Work required:
Within the records below is a range that opens at the line with "intro d; rfl" and closes at the line with "simp [Function.comp, eq_comm]". Return that range word for word, both ends included, and only that range.

Listed entries:
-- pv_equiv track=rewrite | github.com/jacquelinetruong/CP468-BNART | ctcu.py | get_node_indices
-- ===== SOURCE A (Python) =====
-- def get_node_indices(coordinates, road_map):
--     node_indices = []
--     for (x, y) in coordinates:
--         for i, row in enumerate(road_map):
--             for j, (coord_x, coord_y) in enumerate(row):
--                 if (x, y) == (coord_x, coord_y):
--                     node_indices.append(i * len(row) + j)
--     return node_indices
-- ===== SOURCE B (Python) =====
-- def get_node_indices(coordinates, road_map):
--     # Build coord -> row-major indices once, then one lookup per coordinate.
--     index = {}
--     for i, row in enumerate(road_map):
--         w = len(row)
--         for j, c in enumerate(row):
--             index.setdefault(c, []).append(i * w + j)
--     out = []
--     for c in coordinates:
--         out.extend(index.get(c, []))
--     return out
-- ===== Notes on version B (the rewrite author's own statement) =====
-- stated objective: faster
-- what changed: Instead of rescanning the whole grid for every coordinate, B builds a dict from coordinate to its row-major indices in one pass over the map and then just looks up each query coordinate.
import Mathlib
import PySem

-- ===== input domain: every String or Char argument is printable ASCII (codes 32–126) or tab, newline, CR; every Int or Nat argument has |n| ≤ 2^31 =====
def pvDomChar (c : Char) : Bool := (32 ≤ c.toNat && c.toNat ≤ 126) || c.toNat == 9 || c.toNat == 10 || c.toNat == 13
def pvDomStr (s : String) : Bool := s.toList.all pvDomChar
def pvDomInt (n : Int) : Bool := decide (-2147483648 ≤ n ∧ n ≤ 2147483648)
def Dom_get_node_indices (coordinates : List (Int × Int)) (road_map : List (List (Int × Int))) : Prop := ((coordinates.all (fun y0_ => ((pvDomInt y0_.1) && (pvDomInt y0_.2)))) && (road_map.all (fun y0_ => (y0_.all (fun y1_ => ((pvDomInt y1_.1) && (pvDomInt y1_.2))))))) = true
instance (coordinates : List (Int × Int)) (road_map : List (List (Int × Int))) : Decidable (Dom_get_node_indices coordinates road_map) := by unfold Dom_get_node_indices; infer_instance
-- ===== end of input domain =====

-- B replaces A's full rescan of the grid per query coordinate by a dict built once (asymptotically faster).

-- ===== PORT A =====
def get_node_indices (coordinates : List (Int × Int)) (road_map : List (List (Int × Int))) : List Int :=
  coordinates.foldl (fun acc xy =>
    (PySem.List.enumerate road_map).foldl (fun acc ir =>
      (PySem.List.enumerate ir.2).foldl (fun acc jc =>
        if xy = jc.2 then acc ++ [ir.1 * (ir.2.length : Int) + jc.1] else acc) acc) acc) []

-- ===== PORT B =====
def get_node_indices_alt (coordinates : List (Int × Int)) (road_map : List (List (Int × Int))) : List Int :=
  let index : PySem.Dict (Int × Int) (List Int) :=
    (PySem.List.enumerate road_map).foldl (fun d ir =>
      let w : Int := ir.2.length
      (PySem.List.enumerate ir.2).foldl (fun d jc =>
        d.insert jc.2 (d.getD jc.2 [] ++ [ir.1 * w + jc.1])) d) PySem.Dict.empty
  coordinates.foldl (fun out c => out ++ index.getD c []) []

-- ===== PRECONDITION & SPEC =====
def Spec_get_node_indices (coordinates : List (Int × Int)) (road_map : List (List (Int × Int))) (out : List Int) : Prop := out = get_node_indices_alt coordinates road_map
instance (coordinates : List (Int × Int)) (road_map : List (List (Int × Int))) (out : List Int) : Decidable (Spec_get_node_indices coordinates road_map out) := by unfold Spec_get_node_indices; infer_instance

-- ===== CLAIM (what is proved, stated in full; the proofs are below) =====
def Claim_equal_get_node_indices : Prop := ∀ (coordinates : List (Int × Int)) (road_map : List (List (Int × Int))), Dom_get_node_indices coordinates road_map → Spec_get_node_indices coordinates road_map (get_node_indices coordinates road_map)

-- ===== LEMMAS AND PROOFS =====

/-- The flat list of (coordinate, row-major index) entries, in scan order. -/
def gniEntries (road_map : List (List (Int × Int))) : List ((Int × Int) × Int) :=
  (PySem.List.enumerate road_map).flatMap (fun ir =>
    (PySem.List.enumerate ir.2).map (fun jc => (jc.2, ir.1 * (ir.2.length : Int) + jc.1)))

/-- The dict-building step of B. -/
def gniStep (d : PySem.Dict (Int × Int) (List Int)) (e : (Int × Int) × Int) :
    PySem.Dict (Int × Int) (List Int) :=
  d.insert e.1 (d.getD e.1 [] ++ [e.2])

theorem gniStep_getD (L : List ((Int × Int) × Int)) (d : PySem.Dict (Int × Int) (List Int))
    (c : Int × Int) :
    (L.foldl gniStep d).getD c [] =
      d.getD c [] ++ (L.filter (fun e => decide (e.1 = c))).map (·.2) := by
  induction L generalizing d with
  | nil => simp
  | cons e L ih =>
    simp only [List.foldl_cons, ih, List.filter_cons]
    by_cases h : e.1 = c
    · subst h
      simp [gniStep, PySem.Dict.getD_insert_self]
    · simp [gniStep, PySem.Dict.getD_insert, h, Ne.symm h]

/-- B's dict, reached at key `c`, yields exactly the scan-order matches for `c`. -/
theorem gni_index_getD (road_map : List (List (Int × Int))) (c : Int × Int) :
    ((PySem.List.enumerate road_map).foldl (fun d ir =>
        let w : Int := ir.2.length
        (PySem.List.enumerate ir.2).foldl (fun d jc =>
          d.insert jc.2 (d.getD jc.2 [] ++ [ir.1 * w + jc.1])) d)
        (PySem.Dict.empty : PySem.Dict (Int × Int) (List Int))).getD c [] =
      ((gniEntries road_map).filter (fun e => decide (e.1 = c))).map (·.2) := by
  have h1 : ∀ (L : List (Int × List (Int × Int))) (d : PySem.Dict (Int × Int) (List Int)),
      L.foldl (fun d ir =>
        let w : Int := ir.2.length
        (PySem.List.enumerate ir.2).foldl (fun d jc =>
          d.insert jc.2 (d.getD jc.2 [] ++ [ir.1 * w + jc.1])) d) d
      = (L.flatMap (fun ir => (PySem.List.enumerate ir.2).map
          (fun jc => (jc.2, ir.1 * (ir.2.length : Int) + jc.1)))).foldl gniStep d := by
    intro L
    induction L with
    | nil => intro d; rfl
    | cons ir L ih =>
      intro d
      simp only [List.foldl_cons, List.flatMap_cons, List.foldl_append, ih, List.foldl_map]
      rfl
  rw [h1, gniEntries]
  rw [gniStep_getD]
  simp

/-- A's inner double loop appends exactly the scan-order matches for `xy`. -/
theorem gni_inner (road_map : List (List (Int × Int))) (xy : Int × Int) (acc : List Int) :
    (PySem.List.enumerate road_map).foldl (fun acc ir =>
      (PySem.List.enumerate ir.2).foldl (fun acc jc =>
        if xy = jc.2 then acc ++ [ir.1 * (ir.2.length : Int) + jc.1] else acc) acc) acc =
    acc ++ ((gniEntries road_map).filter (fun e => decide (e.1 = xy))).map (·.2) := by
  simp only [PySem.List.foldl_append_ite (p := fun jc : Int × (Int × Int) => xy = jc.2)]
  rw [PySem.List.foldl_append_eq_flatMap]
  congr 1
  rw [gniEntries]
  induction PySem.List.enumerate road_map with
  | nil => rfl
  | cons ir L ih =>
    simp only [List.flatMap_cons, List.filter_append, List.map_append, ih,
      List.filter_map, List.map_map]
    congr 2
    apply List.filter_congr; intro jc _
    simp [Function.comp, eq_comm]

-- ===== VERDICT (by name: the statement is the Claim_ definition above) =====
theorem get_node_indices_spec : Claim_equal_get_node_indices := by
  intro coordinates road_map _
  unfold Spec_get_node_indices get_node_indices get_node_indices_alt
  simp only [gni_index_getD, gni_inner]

--

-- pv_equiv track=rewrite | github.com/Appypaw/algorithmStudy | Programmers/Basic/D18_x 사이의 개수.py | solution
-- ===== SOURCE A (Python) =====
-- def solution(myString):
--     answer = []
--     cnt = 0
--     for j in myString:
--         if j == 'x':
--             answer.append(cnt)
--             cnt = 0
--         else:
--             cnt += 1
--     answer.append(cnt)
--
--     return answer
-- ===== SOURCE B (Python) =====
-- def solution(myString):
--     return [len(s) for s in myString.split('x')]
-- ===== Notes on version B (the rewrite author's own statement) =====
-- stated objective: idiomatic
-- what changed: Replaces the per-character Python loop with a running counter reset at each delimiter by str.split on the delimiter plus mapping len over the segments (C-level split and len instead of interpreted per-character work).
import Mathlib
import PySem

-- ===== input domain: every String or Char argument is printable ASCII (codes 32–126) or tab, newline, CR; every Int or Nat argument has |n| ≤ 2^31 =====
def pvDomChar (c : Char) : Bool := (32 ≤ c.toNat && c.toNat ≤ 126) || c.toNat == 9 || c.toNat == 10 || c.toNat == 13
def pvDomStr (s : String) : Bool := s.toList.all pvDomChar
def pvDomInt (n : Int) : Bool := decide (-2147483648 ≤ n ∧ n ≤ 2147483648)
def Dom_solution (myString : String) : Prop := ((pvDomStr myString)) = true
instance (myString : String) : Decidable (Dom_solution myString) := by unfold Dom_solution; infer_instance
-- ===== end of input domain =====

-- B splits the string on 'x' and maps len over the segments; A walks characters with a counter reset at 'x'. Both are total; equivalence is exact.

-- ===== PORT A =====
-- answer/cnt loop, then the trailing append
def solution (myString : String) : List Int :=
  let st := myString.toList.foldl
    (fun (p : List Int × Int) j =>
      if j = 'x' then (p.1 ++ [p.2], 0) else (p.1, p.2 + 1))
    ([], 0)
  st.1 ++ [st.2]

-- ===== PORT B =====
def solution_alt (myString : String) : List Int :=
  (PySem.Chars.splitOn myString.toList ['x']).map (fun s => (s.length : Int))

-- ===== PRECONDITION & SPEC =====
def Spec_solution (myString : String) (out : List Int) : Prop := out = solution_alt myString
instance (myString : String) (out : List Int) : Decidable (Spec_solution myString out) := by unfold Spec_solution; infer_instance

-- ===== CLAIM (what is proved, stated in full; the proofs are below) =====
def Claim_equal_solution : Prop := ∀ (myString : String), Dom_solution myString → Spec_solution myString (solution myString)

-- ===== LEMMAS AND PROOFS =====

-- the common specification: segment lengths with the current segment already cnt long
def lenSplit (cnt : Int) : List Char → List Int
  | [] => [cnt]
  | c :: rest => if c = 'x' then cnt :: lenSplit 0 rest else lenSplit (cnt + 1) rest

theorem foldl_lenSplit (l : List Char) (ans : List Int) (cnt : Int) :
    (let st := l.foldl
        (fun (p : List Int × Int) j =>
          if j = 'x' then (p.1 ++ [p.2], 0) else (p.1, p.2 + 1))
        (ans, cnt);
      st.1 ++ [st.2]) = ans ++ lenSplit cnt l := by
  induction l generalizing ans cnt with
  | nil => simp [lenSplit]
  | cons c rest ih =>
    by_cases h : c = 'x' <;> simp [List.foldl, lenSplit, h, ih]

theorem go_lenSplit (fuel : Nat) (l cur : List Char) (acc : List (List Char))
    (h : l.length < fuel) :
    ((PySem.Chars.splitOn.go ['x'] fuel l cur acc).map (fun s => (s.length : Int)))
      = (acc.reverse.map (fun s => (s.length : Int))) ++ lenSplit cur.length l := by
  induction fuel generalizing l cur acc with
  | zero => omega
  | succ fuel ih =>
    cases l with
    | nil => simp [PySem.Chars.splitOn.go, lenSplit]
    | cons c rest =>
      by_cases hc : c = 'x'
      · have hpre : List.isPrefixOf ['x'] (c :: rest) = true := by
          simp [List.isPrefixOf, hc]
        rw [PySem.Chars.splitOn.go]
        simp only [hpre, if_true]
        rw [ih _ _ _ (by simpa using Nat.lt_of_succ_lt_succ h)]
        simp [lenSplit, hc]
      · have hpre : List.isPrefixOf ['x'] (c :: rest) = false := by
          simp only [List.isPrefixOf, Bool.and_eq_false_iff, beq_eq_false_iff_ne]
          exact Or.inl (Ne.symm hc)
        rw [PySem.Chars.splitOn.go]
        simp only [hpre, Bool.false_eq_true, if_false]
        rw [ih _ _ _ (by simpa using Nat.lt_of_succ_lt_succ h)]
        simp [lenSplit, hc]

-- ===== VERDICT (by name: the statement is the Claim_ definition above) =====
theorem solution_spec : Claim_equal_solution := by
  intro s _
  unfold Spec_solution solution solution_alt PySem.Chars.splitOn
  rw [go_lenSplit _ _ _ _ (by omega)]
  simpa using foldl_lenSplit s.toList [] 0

* * *

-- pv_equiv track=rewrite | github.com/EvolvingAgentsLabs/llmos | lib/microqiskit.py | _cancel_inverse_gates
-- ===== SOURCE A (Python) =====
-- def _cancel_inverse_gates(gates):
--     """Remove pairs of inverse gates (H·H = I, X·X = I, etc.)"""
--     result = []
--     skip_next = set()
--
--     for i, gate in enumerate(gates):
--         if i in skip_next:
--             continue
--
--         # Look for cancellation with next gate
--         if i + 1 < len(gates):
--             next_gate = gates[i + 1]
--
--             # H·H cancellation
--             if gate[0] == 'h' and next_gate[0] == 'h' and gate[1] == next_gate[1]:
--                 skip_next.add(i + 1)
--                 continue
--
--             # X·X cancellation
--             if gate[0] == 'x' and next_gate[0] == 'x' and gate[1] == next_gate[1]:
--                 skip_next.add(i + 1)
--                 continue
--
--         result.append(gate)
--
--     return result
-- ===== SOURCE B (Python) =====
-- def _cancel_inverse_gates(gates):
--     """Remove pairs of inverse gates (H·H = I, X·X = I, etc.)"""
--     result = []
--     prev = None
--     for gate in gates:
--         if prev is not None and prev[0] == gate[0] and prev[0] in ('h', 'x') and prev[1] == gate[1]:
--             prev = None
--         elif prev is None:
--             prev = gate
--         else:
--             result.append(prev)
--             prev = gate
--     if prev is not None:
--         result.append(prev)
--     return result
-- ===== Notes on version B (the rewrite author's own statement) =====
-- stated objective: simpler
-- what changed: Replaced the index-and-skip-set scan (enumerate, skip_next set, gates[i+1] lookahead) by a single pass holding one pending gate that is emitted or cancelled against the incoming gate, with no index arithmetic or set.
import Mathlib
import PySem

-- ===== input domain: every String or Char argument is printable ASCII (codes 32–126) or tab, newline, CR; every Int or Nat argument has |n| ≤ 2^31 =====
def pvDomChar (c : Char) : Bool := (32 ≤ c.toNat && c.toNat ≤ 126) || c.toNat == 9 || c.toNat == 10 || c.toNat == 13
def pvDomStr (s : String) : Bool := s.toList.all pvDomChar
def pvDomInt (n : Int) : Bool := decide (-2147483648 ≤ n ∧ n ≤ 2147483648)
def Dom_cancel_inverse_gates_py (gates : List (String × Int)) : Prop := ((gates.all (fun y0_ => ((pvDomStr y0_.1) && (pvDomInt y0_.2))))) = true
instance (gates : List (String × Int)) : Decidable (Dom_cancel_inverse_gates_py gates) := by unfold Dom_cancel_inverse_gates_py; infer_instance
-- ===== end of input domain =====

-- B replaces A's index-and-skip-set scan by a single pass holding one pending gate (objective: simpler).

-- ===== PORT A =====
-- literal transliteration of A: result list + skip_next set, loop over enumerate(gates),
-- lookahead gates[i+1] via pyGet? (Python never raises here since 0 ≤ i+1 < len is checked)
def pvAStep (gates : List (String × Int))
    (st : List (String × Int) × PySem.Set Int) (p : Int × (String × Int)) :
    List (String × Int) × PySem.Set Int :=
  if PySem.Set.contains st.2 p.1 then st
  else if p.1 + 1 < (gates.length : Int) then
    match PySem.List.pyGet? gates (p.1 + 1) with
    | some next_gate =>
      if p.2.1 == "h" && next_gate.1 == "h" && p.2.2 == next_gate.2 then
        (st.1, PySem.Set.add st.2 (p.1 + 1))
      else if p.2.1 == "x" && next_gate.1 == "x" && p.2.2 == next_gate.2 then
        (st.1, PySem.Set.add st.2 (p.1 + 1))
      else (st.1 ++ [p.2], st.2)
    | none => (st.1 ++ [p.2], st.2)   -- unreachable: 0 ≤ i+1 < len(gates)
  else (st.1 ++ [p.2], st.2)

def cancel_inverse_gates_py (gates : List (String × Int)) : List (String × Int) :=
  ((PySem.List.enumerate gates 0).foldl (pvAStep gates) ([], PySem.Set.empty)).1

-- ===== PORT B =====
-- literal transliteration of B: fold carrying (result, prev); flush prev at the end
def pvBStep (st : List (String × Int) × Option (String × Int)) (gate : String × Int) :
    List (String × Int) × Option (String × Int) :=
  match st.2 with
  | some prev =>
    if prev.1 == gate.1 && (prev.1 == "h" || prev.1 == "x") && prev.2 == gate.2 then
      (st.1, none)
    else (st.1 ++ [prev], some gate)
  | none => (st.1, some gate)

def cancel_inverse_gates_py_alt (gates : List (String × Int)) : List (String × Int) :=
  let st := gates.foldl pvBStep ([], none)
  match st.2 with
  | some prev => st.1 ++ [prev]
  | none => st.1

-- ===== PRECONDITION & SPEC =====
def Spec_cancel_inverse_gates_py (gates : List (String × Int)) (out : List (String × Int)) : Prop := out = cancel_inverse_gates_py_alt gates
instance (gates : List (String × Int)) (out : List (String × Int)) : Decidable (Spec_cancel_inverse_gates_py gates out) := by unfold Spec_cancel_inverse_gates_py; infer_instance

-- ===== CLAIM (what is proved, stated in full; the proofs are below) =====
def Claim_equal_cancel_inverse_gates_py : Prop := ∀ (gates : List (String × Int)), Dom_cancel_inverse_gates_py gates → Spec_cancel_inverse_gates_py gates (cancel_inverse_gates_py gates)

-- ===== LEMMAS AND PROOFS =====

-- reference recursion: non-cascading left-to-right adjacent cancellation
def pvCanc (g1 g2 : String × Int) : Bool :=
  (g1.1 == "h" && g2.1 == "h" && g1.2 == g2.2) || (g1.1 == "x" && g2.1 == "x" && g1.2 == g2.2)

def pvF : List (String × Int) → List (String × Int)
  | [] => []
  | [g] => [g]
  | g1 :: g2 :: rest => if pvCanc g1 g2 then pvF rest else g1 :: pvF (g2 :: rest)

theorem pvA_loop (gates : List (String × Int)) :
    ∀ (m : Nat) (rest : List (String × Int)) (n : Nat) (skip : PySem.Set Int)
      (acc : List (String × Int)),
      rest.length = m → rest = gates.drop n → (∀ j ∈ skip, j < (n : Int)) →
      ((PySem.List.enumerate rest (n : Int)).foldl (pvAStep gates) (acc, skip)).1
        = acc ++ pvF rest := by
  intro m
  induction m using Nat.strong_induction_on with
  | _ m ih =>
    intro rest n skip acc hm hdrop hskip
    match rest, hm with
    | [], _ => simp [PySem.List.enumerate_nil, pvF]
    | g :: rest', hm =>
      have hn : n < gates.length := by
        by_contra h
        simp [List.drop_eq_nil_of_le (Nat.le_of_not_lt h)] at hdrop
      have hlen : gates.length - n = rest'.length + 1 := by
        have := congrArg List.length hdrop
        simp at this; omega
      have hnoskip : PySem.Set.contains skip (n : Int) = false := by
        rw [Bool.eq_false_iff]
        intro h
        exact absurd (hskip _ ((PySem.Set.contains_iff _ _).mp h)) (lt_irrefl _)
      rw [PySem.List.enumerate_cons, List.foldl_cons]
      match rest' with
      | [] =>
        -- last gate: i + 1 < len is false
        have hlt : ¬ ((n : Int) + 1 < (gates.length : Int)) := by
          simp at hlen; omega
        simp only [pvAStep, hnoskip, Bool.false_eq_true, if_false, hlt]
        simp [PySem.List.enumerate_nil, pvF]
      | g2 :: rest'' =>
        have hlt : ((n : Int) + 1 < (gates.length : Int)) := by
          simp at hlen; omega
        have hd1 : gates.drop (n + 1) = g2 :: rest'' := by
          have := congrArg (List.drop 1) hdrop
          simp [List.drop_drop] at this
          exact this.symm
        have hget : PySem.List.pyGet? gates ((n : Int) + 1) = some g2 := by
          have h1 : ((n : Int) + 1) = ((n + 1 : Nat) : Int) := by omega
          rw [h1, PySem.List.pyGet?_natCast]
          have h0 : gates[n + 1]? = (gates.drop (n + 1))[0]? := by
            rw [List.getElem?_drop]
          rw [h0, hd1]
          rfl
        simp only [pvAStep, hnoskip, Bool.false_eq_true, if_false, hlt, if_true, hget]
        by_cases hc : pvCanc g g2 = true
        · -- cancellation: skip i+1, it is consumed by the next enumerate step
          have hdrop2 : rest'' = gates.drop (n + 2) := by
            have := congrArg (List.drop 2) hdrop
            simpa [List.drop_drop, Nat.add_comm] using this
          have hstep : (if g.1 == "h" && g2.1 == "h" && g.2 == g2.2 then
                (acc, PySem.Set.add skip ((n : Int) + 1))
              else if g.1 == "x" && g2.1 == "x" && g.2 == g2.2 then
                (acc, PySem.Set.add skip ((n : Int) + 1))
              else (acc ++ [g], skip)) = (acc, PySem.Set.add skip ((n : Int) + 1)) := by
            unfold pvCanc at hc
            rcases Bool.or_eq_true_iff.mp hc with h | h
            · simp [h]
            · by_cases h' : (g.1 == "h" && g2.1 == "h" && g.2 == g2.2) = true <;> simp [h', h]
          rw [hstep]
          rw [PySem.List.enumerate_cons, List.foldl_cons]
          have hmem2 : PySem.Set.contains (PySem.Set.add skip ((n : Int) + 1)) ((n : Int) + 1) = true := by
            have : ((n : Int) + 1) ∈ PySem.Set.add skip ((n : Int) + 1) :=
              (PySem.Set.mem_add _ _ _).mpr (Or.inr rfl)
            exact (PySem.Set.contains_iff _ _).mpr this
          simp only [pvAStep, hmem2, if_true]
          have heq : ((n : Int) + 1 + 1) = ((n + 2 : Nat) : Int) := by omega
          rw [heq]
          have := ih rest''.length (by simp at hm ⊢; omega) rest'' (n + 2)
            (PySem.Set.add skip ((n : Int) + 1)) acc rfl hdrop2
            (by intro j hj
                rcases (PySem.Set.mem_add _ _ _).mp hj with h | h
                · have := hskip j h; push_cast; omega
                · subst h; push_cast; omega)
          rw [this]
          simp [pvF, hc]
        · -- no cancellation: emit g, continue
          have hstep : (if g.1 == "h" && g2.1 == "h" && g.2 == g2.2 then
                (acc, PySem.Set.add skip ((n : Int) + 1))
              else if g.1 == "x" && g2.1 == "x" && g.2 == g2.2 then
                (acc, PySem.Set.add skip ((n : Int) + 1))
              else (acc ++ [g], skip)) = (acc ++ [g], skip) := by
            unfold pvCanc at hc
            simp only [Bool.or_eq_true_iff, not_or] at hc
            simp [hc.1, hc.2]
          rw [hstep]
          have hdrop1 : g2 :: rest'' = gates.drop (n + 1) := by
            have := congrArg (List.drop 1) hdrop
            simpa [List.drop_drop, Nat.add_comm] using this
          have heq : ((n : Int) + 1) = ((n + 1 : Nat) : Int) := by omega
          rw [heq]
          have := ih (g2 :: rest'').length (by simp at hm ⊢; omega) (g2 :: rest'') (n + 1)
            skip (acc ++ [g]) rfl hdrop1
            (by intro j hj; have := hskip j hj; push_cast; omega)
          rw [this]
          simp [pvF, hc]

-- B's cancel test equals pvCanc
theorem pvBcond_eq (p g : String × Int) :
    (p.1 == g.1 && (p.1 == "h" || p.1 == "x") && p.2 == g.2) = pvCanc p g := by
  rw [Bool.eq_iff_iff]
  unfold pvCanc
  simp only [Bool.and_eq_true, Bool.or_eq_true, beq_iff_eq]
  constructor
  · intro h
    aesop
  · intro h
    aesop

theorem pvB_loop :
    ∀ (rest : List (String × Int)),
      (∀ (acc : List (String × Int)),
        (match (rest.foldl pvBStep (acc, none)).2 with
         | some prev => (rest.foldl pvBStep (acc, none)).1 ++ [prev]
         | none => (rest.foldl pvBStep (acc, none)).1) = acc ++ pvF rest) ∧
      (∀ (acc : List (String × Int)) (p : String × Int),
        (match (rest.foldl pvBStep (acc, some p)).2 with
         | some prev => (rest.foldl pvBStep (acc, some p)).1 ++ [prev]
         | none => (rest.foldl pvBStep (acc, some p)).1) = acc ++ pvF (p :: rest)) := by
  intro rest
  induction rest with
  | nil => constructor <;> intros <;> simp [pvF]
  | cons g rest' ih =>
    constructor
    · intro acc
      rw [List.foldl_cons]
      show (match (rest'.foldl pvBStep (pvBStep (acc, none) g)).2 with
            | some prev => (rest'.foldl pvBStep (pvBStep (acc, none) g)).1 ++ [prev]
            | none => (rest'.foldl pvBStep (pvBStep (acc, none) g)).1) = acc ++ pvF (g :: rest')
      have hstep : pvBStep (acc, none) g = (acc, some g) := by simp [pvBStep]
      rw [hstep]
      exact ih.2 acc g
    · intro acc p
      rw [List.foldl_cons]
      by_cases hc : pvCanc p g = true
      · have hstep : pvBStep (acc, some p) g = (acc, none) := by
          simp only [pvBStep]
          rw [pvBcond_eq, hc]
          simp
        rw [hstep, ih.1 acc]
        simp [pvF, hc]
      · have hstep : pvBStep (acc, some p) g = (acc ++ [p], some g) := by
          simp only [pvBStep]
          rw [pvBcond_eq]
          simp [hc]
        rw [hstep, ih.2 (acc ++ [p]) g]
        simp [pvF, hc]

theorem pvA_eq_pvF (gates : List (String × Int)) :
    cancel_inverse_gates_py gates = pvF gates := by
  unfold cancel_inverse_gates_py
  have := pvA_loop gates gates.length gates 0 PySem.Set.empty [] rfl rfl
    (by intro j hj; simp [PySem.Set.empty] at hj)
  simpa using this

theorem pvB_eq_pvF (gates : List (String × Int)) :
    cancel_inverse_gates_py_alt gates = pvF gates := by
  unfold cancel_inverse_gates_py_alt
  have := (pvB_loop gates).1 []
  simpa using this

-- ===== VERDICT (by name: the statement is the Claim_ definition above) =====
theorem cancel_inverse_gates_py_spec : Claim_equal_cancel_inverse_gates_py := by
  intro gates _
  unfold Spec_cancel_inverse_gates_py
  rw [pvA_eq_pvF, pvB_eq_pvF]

Result for this task:
    | nil => intro d; rfl
    | cons ir L ih =>
      intro d
      simp only [List.foldl_cons, List.flatMap_cons, List.foldl_append, ih, List.foldl_map]
      rfl
  rw [h1, gniEntries]
  rw [gniStep_getD]
  simp

/-- A's inner double loop appends exactly the scan-order matches for `xy`. -/
theorem gni_inner (road_map : List (List (Int × Int))) (xy : Int × Int) (acc : List Int) :
    (PySem.List.enumerate road_map).foldl (fun acc ir =>
      (PySem.List.enumerate ir.2).foldl (fun acc jc =>
        if xy = jc.2 then acc ++ [ir.1 * (ir.2.length : Int) + jc.1] else acc) acc) acc =
    acc ++ ((gniEntries road_map).filter (fun e => decide (e.1 = xy))).map (·.2) := by
  simp only [PySem.List.foldl_append_ite (p := fun jc : Int × (Int × Int) => xy = jc.2)]
  rw [PySem.List.foldl_append_eq_flatMap]
  congr 1
  rw [gniEntries]
  induction PySem.List.enumerate road_map with
  | nil => rfl
  | cons ir L ih =>
    simp only [List.flatMap_cons, List.filter_append, List.map_append, ih,
      List.filter_map, List.map_map]
    congr 2
    apply List.filter_congr; intro jc _
    simp [Function.comp, eq_comm]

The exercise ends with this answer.